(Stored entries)
= = =
-- pv_equiv track=rewrite | github.com/imdangi/HackerRank_Python_Practice | 01_IntermediateQue1.py | maxPairs
-- ===== SOURCE A (Python) =====
-- def maxPairs(skillLevel, minDiff):
--     count=0
--     skillLevel.sort()
--     for i in skillLevel:
--         for j in skillLevel:
--             if i!=j:
--                 if(i-j>minDiff):
--                     count+=1
--     return count
-- ===== SOURCE B (Python) =====
-- def maxPairs(skillLevel, minDiff):
--     # Like A, sorts skillLevel in place; return value is what is proved equivalent.
--     skillLevel.sort()
--     s = skillLevel
--     n = len(s)
--     counts = {}
--     for x in s:
--         counts[x] = counts.get(x, 0) + 1
--     total = 0
--     for x in s:
--         # binary search: number of elements < x - minDiff
--         t = x - minDiff
--         lo, hi = 0, n
--         while lo < hi:
--             mid = (lo + hi) // 2
--             if s[mid] < t:
--                 lo = mid + 1
--             else:
--                 hi = mid
--         c = lo
--         if minDiff < 0:
--             c -= counts.get(x, 0)
--         total += c
--     return total
-- ===== Notes on version B (the rewrite author's own statement) =====
-- stated objective: faster
-- what changed: Replaces A's O(n^2) double scan over the list by sort + one binary search per element (count of values below x-minDiff) with a frequency-dict correction for equal values when minDiff is negative.
import Mathlib
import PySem

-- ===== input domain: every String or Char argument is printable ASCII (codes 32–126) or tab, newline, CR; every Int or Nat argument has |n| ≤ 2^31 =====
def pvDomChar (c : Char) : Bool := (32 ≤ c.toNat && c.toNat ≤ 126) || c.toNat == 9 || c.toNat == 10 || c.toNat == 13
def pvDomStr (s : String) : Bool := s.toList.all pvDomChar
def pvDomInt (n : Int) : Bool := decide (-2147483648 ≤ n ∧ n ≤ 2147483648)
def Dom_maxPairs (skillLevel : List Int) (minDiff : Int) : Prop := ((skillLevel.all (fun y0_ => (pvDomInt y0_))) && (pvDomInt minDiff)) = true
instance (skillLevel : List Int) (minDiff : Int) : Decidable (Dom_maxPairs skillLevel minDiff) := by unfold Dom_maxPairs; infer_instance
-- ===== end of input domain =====

-- B replaces A's O(n^2) double scan by sort + per-element binary search with a duplicate
-- correction from a frequency dict (O(n log n)). Both A and B sort skillLevel in place;
-- the equivalence proved here is about the RETURN value.

-- ===== PORT A =====
def maxPairs (skillLevel : List Int) (minDiff : Int) : Int :=
  let s := PySem.List.sorted skillLevel (fun x => x) false
  s.foldl (fun count i =>
    s.foldl (fun count j =>
      if i ≠ j then (if i - j > minDiff then count + 1 else count) else count) count) 0

-- ===== PORT B =====
-- the 'while lo < hi' binary-search loop of Source B; s[mid] ported as pyGetD s mid 0,
-- exact because every call keeps 0 ≤ lo ≤ mid < hi ≤ len(s)
def bsLoop (s : List Int) (t : Int) (lo hi : Int) : Int :=
  if h : lo < hi then
    let mid := PySem.Int.floordiv (lo + hi) 2
    if PySem.List.pyGetD s mid 0 < t then bsLoop s t (mid + 1) hi
    else bsLoop s t lo mid
  else lo
termination_by (hi - lo).toNat
decreasing_by
  · have hb := PySem.Int.floordiv_two_mid_bounds (le_of_lt h)
    omega
  · have hb : PySem.Int.floordiv (lo + hi) 2 < hi := by
      rw [PySem.Int.floordiv_lt_iff_lt_mul (by norm_num)]; omega
    omega

def maxPairs_alt (skillLevel : List Int) (minDiff : Int) : Int :=
  let s := PySem.List.sorted skillLevel (fun x => x) false
  let n : Int := s.length
  let counts := s.foldl (fun d x => d.insert x (d.getD x 0 + 1)) PySem.Dict.empty
  s.foldl (fun total x =>
    let t := x - minDiff
    let lo := bsLoop s t 0 n
    let c := if minDiff < 0 then lo - counts.getD x 0 else lo
    total + c) 0

-- ===== PRECONDITION & SPEC =====
def Spec_maxPairs (skillLevel : List Int) (minDiff : Int) (out : Int) : Prop := out = maxPairs_alt skillLevel minDiff
instance (skillLevel : List Int) (minDiff : Int) (out : Int) : Decidable (Spec_maxPairs skillLevel minDiff out) := by unfold Spec_maxPairs; infer_instance

-- ===== CLAIM (what is proved, stated in full; the proofs are below) =====
def Claim_equal_maxPairs : Prop := ∀ (skillLevel : List Int) (minDiff : Int), Dom_maxPairs skillLevel minDiff → Spec_maxPairs skillLevel minDiff (maxPairs skillLevel minDiff)

-- ===== LEMMAS AND PROOFS =====

-- splitting a countP by a second test
theorem countP_and_split (l : List Int) (p q : Int → Bool) :
    l.countP p = l.countP (fun y => p y && q y) + l.countP (fun y => p y && !q y) := by
  induction l with
  | nil => simp
  | cons a l ih =>
    simp only [List.countP_cons, ih]
    cases hp : p a <;> cases hq : q a <;> simp <;> omega

-- a list whose first r elements satisfy p and whose remaining elements do not has countP p = r
theorem countP_of_split (s : List Int) (p : Int → Bool) (r : Nat) (hr : r ≤ s.length)
    (hlow : ∀ (k : Nat) (hk : k < s.length), k < r → p s[k])
    (hhigh : ∀ (k : Nat) (hk : k < s.length), r ≤ k → ¬ p s[k]) :
    s.countP p = r := by
  have hsplit : s = s.take r ++ s.drop r := (List.take_append_drop r s).symm
  rw [hsplit, List.countP_append]
  have h1 : (s.take r).countP p = r := by
    have : ∀ a ∈ s.take r, p a := by
      intro a ha
      obtain ⟨i, hi, hget⟩ := List.mem_iff_getElem.mp ha
      have hi' : i < r := by
        simp [List.length_take] at hi; omega
      have hilen : i < s.length := lt_of_lt_of_le hi' hr
      have : (s.take r)[i] = s[i] := List.getElem_take
      subst hget; rw [this]; exact hlow i hilen hi'
    rw [List.countP_eq_length.mpr this, List.length_take]; omega
  have h2 : (s.drop r).countP p = 0 := by
    apply List.countP_eq_zero.mpr
    intro a ha
    obtain ⟨i, hi, hget⟩ := List.mem_iff_getElem.mp ha
    have hilen : r + i < s.length := by
      simp [List.length_drop] at hi; omega
    have : (s.drop r)[i] = s[r + i] := List.getElem_drop
    subst hget; rw [this]; exact hhigh (r + i) hilen (by omega)
  omega

-- the binary-search loop returns the number of elements below t (sorted input)
theorem bsLoop_spec (s : List Int) (t : Int) (hpair : s.Pairwise (· ≤ ·)) :
    ∀ (lo hi : Int), 0 ≤ lo → lo ≤ hi → hi ≤ s.length →
    (∀ (k : Nat) (hk : k < s.length), (k : Int) < lo → s[k] < t) →
    (∀ (k : Nat) (hk : k < s.length), hi ≤ (k : Int) → ¬ s[k] < t) →
    bsLoop s t lo hi = (s.countP (fun y => decide (y < t)) : Int) := by
  have hmono : ∀ (i j : Nat) (hi : i < s.length) (hj : j < s.length), i ≤ j → s[i] ≤ s[j] := by
    intro i j hi hj hij
    rcases Nat.lt_or_ge i j with h | h
    · exact List.pairwise_iff_getElem.mp hpair i j hi hj h
    · have : i = j := by omega
      subst this; rfl
  intro lo hi
  induction lo, hi using bsLoop.induct s t with
  | case1 lo hi h mid hlt ih =>
    intro h0 hlh hhn hlow hhigh
    have hb := PySem.Int.floordiv_two_mid_bounds (le_of_lt h)
    have hmidlt : PySem.Int.floordiv (lo + hi) 2 < hi := by
      rw [PySem.Int.floordiv_lt_iff_lt_mul (by norm_num)]; omega
    rw [bsLoop]
    simp only [dif_pos h]
    rw [show PySem.Int.floordiv (lo + hi) 2 = mid from rfl, if_pos hlt]
    have hmid0 : (0:Int) ≤ mid := by simp only [mid]; omega
    have hmidn : mid < (s.length : Int) := by simp only [mid]; omega
    have hgm : PySem.List.pyGetD s mid 0 = s[mid.toNat]'(by omega) := by
      exact PySem.List.pyGetD_eq_getElem s 0 hmid0 hmidn
    apply ih (by omega) (by omega) hhn
    · intro k hk hklt
      rcases lt_or_ge (k : Int) lo with hc | hc
      · exact hlow k hk hc
      · have hkm : k ≤ mid.toNat := by omega
        have := hmono k mid.toNat hk (by omega) hkm
        calc s[k] ≤ s[mid.toNat]'(by omega) := this
          _ < t := by rw [← hgm]; exact hlt
    · exact hhigh
  | case2 lo hi h mid hnlt ih =>
    intro h0 hlh hhn hlow hhigh
    have hb := PySem.Int.floordiv_two_mid_bounds (le_of_lt h)
    have hmidlt : PySem.Int.floordiv (lo + hi) 2 < hi := by
      rw [PySem.Int.floordiv_lt_iff_lt_mul (by norm_num)]; omega
    rw [bsLoop]
    simp only [dif_pos h]
    rw [show PySem.Int.floordiv (lo + hi) 2 = mid from rfl, if_neg hnlt]
    have hmid0 : (0:Int) ≤ mid := by simp only [mid]; omega
    have hmidn : mid < (s.length : Int) := by simp only [mid]; omega
    have hgm : PySem.List.pyGetD s mid 0 = s[mid.toNat]'(by omega) := by
      exact PySem.List.pyGetD_eq_getElem s 0 hmid0 hmidn
    apply ih h0 (by omega) (by omega) hlow
    · intro k hk hkge habs
      apply hnlt
      rw [hgm]
      calc s[mid.toNat]'(by omega) ≤ s[k] := hmono mid.toNat k (by omega) hk (by omega)
        _ < t := habs
  | case3 lo hi h =>
    intro h0 hlh hhn hlow hhigh
    rw [bsLoop]
    simp only [dif_neg h]
    have hlohi : lo = hi := by omega
    have : s.countP (fun y => decide (y < t)) = lo.toNat := by
      apply countP_of_split s _ lo.toNat (by omega)
      · intro k hk hkr
        simpa using hlow k hk (by omega)
      · intro k hk hkr
        simp only [decide_eq_true_eq]
        exact hhigh k hk (by omega)
    rw [this]; omega

-- the per-element count of A's inner loop equals B's binary search minus the duplicate correction
theorem per_element (s : List Int) (minDiff x : Int) (hpair : s.Pairwise (· ≤ ·)) :
    (s.countP (fun y => decide (x ≠ y ∧ x - y > minDiff)) : Int) =
      bsLoop s (x - minDiff) 0 s.length -
        (if minDiff < 0 then (s.count x : Int) else 0) := by
  set t := x - minDiff with ht
  rw [bsLoop_spec s t hpair 0 s.length (by omega) (by exact_mod_cast Int.natCast_nonneg _) le_rfl
      (by intro k hk hkl; omega) (by intro k hk hkl; omega)]
  have hsplit := countP_and_split s (fun y => decide (y < t)) (fun y => y == x)
  have he1 : s.countP (fun y => decide (y < t) && (y == x)) =
      if minDiff < 0 then s.count x else 0 := by
    by_cases hm : minDiff < 0
    · rw [if_pos hm, List.count_eq_countP]
      apply List.countP_congr
      intro y _
      constructor
      · intro hy; simp only [Bool.and_eq_true] at hy; simpa using hy.2
      · intro hy
        have hyx : y = x := by simpa using hy
        subst hyx
        simp only [Bool.and_eq_true, beq_self_eq_true, and_true, decide_eq_true_eq]
        omega
    · rw [if_neg hm]
      apply List.countP_eq_zero.mpr
      intro y _
      simp only [Bool.and_eq_true, decide_eq_true_eq, beq_iff_eq, not_and]
      intro hlt hyx
      subst hyx
      omega
  have he2 : s.countP (fun y => decide (x ≠ y ∧ x - y > minDiff)) =
      s.countP (fun y => decide (y < t) && !(y == x)) := by
    apply List.countP_congr
    intro y _
    simp only [decide_eq_true_eq, Bool.and_eq_true, Bool.not_eq_true', beq_eq_false_iff_ne,
      ne_eq]
    constructor
    · rintro ⟨hne, hgt⟩; exact ⟨by omega, fun hyx => hne hyx.symm⟩
    · rintro ⟨hlt, hne⟩; exact ⟨fun hxy => hne hxy.symm, by omega⟩
  rw [he2]
  by_cases hm : minDiff < 0
  · rw [if_pos hm]; rw [if_pos hm] at he1; omega
  · rw [if_neg hm]; rw [if_neg hm] at he1; omega

-- ===== VERDICT (by name: the statement is the Claim_ definition above) =====
theorem maxPairs_spec : Claim_equal_maxPairs := by
  intro skillLevel minDiff _
  unfold Spec_maxPairs maxPairs maxPairs_alt
  set s := PySem.List.sorted skillLevel (fun x => x) false with hs
  have hpair : s.Pairwise (· ≤ ·) := PySem.List.sorted_pairwise skillLevel (fun x => x)
  -- A's inner loop is a countP
  have hA : s.foldl (fun count i =>
      s.foldl (fun count j =>
        if i ≠ j then (if i - j > minDiff then count + 1 else count) else count) count) 0 =
      (s.map (fun x => (s.countP (fun y => decide (x ≠ y ∧ x - y > minDiff)) : Int))).sum := by
    rw [PySem.List.foldl_congr_mem s _
      (fun count i => count + (s.countP (fun y => decide (i ≠ y ∧ i - y > minDiff)) : Int)) 0 ?_]
    · rw [PySem.List.foldl_add]; simp
    · intro acc x _
      rw [PySem.List.foldl_congr_mem s _
        (fun count j => if x ≠ j ∧ x - j > minDiff then count + 1 else count) acc ?_]
      · exact PySem.List.foldl_ite_add_one _ s acc
      · intro acc' y _
        by_cases h1 : x ≠ y <;> by_cases h2 : x - y > minDiff <;> simp [h1, h2]
  rw [hA]
  -- B's loop, with the counter dict replaced by List.count
  rw [PySem.List.foldl_congr_mem s _
    (fun total x => total +
      (bsLoop s (x - minDiff) 0 s.length - (if minDiff < 0 then (s.count x : Int) else 0))) 0 ?_]
  · rw [PySem.List.foldl_add]
    simp only [zero_add]
    congr 1
    apply List.map_congr_left
    intro x _
    exact per_element s minDiff x hpair
  · intro acc x _
    simp only []
    have hc : ((s.foldl (fun d x => d.insert x (d.getD x 0 + 1)) PySem.Dict.empty).getD x 0) =
        (s.count x : Int) := by
      rw [PySem.Dict.getD_foldl_insert_add_one]
      simp [PySem.Dict.getD_empty]
    rw [hc]
    by_cases hm : minDiff < 0 <;> simp [hm]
= = =
Look through the entries above; find each line with the word "while" and copy it.

--         while lo < hi:
-- the 'while lo < hi' binary-search loop of Source B; s[mid] ported as pyGetD s mid 0,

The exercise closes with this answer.